[Opening Recorded data section]
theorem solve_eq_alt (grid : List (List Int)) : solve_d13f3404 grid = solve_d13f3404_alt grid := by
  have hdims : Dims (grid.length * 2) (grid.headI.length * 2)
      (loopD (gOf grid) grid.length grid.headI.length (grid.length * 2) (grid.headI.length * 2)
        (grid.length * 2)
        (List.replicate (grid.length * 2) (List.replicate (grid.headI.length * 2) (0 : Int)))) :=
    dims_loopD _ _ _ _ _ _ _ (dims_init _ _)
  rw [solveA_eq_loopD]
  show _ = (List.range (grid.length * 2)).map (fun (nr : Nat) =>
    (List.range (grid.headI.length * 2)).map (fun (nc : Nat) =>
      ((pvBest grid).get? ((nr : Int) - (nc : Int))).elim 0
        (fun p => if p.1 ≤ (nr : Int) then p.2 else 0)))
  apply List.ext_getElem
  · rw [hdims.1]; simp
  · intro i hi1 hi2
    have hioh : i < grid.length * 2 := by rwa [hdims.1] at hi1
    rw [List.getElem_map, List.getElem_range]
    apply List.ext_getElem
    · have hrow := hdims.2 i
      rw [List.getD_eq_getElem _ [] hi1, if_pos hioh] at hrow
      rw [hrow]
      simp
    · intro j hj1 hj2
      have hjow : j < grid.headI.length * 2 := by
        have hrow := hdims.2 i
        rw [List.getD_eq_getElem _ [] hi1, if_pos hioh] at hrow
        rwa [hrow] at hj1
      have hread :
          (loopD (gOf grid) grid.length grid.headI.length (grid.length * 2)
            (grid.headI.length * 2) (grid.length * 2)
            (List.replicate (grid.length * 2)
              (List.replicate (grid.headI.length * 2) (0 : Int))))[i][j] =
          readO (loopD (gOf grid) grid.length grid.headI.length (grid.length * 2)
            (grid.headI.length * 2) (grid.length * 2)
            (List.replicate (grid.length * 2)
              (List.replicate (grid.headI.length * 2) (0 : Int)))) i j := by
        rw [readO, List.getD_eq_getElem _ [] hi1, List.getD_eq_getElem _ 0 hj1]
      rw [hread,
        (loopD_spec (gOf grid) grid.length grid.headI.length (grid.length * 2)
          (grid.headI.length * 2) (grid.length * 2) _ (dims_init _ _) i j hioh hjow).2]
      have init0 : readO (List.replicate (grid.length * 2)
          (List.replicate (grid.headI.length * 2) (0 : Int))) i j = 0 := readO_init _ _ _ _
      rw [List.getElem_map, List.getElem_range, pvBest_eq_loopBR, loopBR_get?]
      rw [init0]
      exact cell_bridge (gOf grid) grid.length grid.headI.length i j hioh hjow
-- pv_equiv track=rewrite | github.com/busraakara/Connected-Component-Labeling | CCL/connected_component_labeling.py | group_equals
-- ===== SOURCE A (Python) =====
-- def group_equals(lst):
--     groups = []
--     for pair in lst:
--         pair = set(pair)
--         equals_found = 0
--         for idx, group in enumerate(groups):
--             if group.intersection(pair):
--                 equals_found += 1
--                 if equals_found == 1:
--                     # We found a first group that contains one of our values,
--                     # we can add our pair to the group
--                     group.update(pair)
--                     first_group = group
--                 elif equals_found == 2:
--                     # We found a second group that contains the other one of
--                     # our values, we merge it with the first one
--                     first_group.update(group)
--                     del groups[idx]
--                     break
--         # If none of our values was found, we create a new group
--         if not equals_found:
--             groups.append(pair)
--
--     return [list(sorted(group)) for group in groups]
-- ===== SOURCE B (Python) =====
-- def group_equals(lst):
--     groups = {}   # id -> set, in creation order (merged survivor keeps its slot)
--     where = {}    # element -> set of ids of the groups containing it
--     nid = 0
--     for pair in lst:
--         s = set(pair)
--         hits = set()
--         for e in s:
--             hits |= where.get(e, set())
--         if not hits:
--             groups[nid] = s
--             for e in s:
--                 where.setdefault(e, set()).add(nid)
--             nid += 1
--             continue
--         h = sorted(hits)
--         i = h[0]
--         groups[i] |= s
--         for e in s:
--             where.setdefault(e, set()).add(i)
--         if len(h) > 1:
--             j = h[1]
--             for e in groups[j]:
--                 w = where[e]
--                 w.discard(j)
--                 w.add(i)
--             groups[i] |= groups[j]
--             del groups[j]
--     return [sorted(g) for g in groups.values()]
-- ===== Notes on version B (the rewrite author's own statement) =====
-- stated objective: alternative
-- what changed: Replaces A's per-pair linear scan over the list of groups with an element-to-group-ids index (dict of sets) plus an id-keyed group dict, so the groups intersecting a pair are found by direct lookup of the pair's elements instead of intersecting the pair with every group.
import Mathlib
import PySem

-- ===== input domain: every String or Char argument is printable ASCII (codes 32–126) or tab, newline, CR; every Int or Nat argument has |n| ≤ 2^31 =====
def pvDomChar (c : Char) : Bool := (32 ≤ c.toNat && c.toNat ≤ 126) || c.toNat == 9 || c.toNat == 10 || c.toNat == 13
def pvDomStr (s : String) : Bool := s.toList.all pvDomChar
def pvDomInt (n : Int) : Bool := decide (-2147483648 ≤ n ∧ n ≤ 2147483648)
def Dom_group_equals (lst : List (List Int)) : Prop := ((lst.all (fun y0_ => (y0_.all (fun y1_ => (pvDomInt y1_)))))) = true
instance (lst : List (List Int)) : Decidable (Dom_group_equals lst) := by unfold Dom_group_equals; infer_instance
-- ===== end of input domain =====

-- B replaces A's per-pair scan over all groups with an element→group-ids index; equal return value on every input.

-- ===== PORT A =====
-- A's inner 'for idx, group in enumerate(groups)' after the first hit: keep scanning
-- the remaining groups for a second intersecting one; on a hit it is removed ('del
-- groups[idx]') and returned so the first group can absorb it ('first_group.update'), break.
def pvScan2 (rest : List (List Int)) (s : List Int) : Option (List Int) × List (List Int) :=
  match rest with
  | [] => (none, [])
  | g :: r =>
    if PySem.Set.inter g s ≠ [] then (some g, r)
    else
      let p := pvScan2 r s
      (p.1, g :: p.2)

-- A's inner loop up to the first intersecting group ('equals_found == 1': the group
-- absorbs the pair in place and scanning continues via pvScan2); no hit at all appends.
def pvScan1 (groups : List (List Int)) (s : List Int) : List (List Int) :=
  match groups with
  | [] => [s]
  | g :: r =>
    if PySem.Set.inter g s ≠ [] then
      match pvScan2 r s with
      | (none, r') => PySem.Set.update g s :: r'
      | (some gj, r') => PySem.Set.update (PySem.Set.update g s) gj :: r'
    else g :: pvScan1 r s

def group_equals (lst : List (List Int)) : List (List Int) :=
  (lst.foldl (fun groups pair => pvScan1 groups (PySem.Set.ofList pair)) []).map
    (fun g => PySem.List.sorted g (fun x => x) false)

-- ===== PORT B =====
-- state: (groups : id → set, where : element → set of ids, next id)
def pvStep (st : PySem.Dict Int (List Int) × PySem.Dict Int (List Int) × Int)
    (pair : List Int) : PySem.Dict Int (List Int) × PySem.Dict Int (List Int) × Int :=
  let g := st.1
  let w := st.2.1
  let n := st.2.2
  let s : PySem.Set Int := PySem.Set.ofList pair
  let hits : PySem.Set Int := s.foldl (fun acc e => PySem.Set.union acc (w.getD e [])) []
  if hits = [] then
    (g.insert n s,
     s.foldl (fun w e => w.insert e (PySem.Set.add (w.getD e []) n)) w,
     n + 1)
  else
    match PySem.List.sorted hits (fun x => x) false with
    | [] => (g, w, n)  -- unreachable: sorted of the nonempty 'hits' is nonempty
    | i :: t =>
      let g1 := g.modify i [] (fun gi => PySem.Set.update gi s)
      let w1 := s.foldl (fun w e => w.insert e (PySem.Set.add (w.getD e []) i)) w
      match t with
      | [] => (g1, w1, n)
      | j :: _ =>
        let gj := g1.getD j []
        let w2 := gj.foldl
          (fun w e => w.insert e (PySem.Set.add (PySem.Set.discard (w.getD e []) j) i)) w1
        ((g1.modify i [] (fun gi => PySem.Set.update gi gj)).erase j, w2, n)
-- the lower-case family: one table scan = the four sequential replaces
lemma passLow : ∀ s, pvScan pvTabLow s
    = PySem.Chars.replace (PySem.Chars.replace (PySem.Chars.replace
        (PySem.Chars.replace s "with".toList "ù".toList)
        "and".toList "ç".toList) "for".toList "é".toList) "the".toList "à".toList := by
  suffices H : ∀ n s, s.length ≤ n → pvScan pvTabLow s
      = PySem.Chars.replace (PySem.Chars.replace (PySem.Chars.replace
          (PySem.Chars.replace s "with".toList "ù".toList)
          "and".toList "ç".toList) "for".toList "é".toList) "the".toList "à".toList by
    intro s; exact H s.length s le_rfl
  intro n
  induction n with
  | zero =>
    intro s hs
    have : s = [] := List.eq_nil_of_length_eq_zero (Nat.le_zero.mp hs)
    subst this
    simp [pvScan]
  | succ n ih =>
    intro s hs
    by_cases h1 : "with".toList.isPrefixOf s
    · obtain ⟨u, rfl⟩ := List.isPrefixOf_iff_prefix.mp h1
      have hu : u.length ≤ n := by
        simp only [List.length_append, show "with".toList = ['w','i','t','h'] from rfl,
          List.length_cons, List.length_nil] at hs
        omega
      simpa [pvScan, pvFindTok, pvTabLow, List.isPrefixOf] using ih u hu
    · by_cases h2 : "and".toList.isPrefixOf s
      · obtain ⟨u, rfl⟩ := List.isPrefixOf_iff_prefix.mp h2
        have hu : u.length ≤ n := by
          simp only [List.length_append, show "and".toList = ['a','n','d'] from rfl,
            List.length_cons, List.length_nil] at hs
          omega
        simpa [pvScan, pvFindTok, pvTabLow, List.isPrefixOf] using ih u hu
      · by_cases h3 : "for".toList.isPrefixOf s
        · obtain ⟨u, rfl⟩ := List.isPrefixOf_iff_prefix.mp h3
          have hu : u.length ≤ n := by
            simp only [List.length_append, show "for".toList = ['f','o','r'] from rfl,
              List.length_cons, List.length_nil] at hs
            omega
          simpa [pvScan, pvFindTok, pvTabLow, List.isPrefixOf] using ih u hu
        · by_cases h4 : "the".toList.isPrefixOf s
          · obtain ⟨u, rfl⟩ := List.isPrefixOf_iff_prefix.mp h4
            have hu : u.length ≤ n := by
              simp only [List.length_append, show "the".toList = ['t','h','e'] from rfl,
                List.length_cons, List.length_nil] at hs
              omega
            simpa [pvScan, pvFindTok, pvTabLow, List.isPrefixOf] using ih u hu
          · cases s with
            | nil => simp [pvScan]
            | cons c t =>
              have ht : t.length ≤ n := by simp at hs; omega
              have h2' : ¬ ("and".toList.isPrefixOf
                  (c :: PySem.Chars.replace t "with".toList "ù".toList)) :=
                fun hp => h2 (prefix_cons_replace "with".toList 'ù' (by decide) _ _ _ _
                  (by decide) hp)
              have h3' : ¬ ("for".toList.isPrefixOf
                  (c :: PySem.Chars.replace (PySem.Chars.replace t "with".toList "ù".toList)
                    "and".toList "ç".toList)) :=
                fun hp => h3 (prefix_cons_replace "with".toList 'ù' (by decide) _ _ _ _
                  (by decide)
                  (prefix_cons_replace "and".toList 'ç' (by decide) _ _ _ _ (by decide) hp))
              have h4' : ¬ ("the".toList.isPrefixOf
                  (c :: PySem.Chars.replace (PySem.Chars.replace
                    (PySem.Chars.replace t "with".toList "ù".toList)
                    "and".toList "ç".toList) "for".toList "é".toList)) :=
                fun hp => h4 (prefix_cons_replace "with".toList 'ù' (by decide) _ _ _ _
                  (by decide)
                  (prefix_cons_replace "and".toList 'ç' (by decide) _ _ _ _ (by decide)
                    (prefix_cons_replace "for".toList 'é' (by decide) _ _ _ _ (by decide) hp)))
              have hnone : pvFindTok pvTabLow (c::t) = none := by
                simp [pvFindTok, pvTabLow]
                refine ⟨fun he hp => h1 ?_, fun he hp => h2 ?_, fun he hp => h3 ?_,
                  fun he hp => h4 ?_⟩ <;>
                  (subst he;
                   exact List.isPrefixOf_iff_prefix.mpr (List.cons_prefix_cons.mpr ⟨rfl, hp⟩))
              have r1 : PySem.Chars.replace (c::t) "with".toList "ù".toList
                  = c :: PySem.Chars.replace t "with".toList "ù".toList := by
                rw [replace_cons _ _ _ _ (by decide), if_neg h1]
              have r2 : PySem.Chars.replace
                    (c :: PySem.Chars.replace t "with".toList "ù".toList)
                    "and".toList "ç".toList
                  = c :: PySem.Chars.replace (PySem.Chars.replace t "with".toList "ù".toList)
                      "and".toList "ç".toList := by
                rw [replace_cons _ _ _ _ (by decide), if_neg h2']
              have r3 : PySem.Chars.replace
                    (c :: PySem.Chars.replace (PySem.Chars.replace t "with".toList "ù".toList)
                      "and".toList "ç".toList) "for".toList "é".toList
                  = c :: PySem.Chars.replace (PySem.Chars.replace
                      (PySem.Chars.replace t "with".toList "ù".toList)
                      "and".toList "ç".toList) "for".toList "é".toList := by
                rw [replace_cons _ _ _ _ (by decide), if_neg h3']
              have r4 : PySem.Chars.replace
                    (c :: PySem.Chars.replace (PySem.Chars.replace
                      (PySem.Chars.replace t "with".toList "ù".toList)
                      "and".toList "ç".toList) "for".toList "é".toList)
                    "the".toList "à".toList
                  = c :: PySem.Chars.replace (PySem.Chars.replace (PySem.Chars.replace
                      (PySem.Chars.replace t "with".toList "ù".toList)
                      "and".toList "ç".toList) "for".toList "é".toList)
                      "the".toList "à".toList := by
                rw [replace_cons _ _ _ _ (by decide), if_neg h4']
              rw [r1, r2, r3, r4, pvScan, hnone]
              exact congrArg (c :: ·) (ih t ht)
[Closing Recorded data section]
=== Action item ===
Repeat the material exactly. Begin with its first line and end with the line that has "(List.range (grid.headI.length *".

=== Output ===
theorem solve_eq_alt (grid : List (List Int)) : solve_d13f3404 grid = solve_d13f3404_alt grid := by
  have hdims : Dims (grid.length * 2) (grid.headI.length * 2)
      (loopD (gOf grid) grid.length grid.headI.length (grid.length * 2) (grid.headI.length * 2)
        (grid.length * 2)
        (List.replicate (grid.length * 2) (List.replicate (grid.headI.length * 2) (0 : Int)))) :=
    dims_loopD _ _ _ _ _ _ _ (dims_init _ _)
  rw [solveA_eq_loopD]
  show _ = (List.range (grid.length * 2)).map (fun (nr : Nat) =>
    (List.range (grid.headI.length * 2)).map (fun (nc : Nat) =>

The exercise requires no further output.